ENTRIES PROVIDED >>
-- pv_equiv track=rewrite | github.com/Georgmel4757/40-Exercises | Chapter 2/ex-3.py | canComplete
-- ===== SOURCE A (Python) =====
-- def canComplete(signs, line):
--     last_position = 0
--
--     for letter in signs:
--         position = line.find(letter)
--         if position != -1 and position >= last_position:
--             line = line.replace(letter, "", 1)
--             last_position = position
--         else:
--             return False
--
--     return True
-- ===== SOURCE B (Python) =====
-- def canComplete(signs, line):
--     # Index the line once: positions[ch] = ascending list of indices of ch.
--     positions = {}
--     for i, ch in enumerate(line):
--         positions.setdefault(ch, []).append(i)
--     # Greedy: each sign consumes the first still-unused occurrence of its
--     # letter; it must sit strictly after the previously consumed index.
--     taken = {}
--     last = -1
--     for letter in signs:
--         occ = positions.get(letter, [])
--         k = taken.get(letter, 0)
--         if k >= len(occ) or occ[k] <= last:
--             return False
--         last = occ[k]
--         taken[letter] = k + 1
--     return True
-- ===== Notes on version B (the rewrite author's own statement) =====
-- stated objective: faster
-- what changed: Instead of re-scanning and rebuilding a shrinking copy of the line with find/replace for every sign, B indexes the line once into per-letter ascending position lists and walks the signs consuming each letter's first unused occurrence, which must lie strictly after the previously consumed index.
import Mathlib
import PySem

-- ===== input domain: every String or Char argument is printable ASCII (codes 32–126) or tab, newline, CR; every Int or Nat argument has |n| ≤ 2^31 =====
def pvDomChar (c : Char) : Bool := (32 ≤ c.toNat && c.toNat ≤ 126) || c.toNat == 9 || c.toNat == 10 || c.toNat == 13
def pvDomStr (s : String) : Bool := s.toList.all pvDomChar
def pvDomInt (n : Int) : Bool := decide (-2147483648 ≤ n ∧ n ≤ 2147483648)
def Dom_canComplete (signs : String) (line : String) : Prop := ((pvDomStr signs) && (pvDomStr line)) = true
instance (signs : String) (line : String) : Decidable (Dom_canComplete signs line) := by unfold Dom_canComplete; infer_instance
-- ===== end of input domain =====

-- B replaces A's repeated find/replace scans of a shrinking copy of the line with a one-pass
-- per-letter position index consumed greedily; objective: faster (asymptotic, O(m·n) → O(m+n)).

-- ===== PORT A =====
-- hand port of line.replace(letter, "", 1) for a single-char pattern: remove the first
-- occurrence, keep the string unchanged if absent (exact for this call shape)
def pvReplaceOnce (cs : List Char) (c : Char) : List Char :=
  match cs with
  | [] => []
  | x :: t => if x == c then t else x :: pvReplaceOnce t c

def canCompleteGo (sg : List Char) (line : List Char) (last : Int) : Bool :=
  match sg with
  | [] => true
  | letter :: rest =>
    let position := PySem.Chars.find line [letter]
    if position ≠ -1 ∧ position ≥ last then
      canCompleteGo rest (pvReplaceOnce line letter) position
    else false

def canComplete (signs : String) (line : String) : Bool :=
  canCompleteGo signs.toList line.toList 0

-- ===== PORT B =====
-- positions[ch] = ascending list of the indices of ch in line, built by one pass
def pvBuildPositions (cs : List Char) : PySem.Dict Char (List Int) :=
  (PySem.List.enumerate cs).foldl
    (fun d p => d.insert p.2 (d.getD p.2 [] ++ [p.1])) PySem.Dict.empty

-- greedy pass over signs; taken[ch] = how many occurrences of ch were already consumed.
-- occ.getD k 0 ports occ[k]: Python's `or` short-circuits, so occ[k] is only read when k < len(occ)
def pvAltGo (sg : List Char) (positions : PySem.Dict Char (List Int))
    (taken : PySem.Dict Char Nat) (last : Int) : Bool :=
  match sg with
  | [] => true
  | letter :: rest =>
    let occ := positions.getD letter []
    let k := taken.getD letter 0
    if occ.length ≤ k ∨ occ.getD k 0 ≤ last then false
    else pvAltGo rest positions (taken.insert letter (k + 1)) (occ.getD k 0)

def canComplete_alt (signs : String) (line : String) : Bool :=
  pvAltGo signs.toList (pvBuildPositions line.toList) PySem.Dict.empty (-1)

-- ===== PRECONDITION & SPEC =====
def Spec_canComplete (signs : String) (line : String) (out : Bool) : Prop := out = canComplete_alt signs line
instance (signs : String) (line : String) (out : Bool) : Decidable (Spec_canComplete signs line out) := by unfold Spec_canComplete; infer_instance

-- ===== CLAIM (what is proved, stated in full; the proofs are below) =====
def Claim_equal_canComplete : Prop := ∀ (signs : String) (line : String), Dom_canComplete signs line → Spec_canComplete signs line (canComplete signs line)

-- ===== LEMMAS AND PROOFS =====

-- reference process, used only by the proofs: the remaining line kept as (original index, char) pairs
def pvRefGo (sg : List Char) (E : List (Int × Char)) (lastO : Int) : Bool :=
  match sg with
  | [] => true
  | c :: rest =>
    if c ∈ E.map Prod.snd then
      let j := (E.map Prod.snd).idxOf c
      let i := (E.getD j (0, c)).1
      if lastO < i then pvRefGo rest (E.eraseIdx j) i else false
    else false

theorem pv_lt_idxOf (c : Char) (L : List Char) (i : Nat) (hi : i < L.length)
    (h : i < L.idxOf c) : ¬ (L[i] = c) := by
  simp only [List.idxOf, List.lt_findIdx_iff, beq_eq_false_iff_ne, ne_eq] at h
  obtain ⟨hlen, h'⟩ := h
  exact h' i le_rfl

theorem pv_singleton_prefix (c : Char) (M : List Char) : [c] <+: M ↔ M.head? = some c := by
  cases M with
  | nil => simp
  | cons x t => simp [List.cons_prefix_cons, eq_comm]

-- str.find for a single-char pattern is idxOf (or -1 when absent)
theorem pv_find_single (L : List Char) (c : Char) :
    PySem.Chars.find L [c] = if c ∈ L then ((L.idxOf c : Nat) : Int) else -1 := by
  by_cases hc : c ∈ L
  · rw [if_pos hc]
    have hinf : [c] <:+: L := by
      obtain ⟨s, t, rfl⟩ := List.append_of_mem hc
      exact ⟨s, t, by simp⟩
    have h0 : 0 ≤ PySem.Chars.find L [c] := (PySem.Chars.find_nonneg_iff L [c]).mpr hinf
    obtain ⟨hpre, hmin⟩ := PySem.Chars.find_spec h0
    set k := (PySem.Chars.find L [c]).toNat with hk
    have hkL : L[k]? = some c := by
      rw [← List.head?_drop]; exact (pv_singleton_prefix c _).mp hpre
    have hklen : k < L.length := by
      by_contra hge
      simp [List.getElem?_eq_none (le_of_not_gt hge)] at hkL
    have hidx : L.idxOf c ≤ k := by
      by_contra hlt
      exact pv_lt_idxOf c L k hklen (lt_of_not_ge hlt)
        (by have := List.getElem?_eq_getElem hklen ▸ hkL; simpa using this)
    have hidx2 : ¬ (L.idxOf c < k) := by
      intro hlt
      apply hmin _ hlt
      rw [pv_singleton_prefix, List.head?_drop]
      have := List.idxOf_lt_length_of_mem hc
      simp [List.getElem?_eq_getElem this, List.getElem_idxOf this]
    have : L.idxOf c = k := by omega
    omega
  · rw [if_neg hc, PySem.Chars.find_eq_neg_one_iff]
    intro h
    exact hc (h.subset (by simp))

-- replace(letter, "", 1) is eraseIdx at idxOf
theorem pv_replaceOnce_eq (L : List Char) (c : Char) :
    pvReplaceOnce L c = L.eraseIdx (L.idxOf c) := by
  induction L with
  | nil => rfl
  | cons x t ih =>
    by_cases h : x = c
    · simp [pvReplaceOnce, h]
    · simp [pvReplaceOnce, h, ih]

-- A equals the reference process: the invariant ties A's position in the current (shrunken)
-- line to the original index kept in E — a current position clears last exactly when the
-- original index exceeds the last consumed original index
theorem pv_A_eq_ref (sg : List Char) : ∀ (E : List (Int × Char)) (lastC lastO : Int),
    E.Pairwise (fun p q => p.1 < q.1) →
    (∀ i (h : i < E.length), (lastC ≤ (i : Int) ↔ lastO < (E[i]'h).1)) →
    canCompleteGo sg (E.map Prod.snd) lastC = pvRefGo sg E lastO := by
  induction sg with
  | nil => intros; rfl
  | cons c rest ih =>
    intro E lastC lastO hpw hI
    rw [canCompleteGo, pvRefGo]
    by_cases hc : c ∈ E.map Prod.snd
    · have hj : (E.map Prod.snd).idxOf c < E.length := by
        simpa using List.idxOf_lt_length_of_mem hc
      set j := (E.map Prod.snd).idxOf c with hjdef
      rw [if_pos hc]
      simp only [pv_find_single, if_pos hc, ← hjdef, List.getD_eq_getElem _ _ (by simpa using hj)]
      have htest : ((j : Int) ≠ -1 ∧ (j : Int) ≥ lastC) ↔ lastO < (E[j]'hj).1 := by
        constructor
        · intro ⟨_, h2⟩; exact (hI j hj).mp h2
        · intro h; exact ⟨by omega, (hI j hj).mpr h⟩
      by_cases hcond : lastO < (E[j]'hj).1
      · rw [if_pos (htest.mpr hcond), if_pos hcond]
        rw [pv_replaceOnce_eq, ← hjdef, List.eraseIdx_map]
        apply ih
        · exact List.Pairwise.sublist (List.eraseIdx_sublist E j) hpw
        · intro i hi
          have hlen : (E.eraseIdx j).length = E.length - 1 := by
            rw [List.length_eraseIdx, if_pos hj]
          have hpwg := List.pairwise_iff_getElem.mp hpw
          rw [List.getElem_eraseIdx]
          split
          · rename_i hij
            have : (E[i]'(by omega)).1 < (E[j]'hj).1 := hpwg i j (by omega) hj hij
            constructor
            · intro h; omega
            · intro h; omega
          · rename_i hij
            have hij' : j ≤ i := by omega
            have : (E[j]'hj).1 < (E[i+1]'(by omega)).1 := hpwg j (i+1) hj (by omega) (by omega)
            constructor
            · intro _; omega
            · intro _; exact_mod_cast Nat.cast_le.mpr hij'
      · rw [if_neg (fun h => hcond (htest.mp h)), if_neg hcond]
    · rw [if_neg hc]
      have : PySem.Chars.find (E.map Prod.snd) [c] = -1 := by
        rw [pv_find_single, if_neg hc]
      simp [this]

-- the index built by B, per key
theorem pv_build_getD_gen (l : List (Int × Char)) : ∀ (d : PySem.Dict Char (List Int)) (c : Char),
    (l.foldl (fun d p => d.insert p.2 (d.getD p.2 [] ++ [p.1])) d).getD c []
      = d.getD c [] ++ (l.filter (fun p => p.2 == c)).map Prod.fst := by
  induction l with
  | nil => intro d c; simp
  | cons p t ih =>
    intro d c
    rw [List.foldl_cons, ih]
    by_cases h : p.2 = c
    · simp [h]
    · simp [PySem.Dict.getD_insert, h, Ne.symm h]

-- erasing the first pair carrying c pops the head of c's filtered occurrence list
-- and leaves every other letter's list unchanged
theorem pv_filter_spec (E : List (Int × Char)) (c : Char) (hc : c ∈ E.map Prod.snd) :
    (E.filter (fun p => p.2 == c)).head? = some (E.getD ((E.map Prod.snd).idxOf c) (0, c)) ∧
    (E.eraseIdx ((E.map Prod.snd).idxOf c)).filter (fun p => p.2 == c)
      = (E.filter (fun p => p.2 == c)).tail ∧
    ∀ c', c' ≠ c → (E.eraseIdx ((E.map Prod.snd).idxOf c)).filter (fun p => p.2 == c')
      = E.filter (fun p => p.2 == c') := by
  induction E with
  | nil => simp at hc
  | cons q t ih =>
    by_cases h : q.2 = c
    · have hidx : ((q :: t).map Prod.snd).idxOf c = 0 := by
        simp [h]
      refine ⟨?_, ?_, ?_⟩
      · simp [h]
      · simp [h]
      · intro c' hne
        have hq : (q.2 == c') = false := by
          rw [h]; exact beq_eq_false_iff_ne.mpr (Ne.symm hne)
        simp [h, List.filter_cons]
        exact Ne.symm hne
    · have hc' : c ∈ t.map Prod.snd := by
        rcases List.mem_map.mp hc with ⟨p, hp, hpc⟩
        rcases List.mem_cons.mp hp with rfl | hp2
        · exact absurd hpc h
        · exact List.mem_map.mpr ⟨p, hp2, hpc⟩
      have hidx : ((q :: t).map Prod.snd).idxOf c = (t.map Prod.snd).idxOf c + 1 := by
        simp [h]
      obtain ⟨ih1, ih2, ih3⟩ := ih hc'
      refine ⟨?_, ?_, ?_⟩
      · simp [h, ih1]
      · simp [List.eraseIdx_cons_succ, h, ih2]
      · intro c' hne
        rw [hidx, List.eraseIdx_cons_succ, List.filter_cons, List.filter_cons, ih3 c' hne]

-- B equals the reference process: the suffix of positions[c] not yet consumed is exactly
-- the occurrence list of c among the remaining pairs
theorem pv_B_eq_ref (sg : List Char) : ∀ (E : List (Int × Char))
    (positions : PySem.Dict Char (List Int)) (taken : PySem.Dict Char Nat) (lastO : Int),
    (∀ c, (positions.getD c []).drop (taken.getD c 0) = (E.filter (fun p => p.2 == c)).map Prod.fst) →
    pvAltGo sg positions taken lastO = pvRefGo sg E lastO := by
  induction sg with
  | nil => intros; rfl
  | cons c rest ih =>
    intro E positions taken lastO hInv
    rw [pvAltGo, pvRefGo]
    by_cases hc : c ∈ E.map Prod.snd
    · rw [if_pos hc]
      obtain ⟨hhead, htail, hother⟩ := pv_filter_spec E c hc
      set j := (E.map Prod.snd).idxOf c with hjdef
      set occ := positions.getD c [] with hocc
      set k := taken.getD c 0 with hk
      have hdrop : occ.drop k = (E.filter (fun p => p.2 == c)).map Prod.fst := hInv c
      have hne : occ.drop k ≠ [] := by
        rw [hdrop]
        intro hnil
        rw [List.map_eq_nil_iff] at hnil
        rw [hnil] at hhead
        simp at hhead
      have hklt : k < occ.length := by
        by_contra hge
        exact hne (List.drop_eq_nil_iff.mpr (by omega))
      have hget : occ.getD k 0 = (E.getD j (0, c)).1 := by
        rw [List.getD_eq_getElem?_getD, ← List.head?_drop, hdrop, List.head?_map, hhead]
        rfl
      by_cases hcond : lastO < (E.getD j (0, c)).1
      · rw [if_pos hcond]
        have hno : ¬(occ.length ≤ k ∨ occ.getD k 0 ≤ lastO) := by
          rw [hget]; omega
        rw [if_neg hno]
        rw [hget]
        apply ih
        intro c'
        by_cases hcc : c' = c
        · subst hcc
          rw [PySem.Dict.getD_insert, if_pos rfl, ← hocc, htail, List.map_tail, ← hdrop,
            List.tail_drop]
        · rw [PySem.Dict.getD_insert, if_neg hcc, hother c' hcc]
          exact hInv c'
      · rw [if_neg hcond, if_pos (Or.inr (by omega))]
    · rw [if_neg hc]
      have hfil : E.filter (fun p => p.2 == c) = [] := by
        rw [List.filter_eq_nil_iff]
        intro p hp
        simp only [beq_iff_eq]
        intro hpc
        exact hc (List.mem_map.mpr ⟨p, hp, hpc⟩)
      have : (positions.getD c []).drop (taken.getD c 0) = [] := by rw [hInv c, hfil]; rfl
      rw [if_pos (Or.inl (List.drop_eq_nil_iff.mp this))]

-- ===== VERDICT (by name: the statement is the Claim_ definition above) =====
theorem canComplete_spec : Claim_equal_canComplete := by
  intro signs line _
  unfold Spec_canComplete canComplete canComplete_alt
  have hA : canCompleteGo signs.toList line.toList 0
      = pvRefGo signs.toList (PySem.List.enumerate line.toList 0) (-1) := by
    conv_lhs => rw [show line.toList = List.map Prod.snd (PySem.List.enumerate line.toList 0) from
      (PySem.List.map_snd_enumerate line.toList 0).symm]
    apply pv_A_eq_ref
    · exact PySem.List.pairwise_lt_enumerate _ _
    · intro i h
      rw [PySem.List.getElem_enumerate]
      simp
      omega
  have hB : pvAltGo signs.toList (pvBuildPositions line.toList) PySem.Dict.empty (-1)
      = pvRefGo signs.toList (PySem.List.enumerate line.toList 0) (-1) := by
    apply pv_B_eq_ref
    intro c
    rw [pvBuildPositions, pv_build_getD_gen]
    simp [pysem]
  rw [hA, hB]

PROBLEM >> Look above for the line containing "-- line to the". Output from there through the line containing "E.Pairwise (fun p q => p.1 < q.1) →", exactly and inclusively.

TASK RESPONSE >>
-- line to the original index kept in E — a current position clears last exactly when the
-- original index exceeds the last consumed original index
theorem pv_A_eq_ref (sg : List Char) : ∀ (E : List (Int × Char)) (lastC lastO : Int),
    E.Pairwise (fun p q => p.1 < q.1) →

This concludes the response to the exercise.